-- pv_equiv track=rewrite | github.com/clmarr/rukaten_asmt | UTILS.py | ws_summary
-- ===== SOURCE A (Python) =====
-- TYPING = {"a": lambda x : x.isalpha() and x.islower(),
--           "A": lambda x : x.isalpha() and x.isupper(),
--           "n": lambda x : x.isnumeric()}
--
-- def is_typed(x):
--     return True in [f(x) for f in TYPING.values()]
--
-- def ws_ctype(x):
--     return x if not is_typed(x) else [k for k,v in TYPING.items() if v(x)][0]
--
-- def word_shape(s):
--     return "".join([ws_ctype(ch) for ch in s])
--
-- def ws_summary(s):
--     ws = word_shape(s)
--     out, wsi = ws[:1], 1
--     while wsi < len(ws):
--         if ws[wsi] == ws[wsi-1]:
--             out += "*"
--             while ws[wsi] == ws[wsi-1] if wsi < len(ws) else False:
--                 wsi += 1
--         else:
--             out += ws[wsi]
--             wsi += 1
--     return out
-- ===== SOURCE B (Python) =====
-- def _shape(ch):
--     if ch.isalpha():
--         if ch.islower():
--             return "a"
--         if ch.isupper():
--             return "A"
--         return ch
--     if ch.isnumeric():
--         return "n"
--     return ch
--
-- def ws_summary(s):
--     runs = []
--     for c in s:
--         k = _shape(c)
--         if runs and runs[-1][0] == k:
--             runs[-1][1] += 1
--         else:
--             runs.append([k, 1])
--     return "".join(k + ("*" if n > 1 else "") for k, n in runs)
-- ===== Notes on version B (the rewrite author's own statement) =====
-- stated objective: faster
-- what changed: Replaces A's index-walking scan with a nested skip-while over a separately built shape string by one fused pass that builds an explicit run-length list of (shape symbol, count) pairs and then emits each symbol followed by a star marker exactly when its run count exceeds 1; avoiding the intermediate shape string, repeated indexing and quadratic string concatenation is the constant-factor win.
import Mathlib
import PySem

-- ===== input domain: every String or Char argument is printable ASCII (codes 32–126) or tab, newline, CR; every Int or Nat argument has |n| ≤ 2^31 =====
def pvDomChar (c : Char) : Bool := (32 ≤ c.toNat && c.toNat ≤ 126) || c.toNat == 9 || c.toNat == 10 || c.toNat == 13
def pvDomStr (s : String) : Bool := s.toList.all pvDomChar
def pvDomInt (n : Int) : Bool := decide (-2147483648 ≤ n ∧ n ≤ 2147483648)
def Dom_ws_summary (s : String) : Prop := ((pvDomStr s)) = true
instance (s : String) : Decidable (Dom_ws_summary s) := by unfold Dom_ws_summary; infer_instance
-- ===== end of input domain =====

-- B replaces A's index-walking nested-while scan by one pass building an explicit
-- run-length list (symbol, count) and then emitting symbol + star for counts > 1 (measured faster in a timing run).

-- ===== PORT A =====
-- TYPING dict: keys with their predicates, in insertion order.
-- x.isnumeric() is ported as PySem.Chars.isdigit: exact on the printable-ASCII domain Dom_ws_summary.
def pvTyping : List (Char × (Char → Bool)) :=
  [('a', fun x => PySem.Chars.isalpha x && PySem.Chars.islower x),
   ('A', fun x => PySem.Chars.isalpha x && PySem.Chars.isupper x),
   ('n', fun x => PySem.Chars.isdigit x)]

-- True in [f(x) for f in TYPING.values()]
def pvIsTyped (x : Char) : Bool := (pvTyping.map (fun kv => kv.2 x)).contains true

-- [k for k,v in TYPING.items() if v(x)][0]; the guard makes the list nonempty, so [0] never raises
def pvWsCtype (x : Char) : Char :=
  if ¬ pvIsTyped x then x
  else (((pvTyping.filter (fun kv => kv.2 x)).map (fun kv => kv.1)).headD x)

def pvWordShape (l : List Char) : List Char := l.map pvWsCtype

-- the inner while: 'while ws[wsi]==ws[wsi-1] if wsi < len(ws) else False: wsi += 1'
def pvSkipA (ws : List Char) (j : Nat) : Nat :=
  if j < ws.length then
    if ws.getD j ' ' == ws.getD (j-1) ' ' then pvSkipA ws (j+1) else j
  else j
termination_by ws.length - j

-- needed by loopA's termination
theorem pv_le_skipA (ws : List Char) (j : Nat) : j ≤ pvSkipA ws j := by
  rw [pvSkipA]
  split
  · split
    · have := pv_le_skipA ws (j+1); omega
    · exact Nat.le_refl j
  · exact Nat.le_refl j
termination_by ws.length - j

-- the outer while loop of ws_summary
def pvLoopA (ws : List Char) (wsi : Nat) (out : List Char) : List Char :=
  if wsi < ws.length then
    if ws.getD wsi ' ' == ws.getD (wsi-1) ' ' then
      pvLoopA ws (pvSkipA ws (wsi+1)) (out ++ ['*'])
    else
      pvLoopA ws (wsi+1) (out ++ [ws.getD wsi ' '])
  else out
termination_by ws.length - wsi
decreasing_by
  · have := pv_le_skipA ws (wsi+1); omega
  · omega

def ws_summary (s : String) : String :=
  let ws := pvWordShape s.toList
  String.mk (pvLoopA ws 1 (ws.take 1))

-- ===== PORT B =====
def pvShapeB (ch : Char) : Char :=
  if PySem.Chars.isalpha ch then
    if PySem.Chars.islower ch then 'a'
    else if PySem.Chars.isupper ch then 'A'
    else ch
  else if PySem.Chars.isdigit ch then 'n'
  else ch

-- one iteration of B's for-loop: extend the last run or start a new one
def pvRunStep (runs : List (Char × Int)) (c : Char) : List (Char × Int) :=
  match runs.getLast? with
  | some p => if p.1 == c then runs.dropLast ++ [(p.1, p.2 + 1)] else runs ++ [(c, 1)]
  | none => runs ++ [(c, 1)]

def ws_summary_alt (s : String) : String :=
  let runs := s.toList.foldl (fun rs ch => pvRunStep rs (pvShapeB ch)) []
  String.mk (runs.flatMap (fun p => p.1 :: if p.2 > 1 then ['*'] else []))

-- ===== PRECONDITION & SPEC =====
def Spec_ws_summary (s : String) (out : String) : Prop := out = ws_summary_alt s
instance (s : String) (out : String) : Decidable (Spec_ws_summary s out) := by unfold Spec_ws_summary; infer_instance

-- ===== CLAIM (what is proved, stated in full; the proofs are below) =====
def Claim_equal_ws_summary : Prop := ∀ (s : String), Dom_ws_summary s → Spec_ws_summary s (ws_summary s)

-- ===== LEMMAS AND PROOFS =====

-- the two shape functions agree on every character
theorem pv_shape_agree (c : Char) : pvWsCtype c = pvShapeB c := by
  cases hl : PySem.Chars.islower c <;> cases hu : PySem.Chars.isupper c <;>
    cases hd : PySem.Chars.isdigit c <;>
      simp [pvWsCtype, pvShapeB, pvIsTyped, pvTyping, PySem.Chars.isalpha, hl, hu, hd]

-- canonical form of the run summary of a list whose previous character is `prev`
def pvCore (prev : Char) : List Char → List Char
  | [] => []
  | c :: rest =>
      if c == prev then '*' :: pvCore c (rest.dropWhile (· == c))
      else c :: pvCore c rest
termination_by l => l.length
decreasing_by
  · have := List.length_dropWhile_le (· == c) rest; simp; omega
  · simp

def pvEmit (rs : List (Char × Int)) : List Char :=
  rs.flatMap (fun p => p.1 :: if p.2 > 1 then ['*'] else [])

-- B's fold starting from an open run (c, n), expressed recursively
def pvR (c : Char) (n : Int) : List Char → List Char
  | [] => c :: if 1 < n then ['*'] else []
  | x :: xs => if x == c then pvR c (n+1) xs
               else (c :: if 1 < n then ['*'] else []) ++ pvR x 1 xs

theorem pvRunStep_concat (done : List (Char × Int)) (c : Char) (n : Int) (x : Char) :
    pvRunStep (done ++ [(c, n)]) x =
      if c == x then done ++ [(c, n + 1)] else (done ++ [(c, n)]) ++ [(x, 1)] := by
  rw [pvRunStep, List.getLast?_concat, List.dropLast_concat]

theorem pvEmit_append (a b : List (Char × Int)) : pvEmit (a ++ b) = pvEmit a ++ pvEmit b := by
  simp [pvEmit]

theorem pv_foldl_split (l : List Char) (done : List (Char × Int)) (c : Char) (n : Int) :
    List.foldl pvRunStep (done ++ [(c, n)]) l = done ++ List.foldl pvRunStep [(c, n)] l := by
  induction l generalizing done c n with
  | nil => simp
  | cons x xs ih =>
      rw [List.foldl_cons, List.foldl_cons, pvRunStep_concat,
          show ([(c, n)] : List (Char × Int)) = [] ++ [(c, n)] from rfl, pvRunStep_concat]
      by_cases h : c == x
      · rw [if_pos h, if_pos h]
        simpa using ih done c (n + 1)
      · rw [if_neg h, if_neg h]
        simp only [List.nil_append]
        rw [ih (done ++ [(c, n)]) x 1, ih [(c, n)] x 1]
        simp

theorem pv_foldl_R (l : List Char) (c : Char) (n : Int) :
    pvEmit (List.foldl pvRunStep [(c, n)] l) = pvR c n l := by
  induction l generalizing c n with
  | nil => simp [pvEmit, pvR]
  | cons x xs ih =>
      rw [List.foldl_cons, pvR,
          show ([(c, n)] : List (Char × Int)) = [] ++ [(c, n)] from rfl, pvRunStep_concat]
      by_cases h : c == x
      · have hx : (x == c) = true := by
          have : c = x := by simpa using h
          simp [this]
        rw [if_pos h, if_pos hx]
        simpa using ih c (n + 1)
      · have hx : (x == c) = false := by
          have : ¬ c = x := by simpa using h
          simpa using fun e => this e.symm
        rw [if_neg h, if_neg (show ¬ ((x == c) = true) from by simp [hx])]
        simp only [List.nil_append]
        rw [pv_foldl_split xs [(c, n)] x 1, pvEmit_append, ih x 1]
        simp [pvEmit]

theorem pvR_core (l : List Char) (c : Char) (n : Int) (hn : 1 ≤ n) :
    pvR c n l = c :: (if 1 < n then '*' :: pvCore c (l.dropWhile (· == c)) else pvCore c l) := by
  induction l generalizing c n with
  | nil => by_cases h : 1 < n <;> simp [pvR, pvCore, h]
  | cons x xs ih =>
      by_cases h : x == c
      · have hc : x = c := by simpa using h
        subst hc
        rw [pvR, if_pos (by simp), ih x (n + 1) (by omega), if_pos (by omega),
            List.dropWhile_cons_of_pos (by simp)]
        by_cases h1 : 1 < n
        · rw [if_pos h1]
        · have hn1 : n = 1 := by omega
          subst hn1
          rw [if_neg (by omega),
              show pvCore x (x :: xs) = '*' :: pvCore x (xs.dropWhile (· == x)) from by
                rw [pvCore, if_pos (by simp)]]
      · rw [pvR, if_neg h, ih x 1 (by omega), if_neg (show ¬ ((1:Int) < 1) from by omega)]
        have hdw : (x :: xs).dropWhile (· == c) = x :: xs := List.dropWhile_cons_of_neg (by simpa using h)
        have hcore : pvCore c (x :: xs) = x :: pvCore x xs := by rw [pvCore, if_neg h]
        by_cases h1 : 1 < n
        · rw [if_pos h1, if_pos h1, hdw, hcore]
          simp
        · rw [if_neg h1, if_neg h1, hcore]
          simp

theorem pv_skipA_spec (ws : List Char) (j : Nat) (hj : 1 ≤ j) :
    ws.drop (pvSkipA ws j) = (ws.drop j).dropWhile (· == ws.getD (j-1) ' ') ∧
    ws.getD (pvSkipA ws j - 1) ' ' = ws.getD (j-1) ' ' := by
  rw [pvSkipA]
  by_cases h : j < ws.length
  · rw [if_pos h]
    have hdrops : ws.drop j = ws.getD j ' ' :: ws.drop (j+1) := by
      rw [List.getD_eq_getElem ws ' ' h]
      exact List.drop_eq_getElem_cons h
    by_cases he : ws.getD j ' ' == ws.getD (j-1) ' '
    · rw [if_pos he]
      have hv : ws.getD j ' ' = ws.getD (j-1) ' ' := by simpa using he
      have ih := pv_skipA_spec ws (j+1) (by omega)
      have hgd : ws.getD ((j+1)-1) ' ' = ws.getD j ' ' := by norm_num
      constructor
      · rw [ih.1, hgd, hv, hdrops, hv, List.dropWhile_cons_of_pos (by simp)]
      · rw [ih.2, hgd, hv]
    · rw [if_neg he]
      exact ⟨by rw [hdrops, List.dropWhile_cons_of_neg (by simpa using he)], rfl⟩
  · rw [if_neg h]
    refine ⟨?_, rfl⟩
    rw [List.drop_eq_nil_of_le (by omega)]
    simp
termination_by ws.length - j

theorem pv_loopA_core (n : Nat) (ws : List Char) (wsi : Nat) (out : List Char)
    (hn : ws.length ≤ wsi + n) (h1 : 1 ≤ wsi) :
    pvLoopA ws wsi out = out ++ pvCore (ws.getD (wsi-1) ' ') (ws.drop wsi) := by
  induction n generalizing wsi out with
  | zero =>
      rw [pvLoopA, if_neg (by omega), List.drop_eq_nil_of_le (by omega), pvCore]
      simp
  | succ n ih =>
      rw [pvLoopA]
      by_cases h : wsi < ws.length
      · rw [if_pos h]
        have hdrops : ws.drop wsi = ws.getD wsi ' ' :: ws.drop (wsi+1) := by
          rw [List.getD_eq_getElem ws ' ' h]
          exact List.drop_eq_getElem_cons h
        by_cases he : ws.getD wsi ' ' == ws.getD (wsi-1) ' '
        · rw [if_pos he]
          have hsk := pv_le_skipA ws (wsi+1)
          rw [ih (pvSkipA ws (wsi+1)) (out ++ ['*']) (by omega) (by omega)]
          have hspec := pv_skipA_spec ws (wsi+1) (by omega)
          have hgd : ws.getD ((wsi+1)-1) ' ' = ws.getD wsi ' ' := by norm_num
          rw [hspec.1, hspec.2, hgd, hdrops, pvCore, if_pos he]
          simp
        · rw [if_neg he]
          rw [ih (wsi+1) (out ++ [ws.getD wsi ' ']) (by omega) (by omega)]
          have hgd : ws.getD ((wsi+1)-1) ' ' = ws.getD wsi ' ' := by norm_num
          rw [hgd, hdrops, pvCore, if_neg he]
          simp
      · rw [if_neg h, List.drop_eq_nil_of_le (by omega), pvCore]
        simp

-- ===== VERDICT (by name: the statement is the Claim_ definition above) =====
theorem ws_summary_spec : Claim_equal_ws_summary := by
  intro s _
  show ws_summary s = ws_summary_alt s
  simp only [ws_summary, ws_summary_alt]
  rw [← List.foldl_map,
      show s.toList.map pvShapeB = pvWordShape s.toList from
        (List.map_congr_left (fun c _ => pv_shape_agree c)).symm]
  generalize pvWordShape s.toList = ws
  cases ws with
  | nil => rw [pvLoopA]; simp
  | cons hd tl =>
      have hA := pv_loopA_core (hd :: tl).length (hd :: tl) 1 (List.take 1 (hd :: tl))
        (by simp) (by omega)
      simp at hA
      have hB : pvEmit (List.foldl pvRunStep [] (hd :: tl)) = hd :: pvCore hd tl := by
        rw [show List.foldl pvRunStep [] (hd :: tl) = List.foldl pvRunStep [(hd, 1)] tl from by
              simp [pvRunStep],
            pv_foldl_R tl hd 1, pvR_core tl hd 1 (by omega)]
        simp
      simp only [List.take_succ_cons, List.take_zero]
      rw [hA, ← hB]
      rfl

########

#### PROBLEM TO SOLVE
Your answer should be every line above that contains the word "scan".

#### SOLUTION FOR THIS EXERCISE
-- what changed: Replaces A's index-walking scan with a nested skip-while over a separately built shape string by one fused pass that builds an explicit run-length list of (shape symbol, count) pairs and then emits each symbol followed by a star marker exactly when its run count exceeds 1; avoiding the intermediate shape string, repeated indexing and quadratic string concatenation is the constant-factor win.
-- B replaces A's index-walking nested-while scan by one pass building an explicit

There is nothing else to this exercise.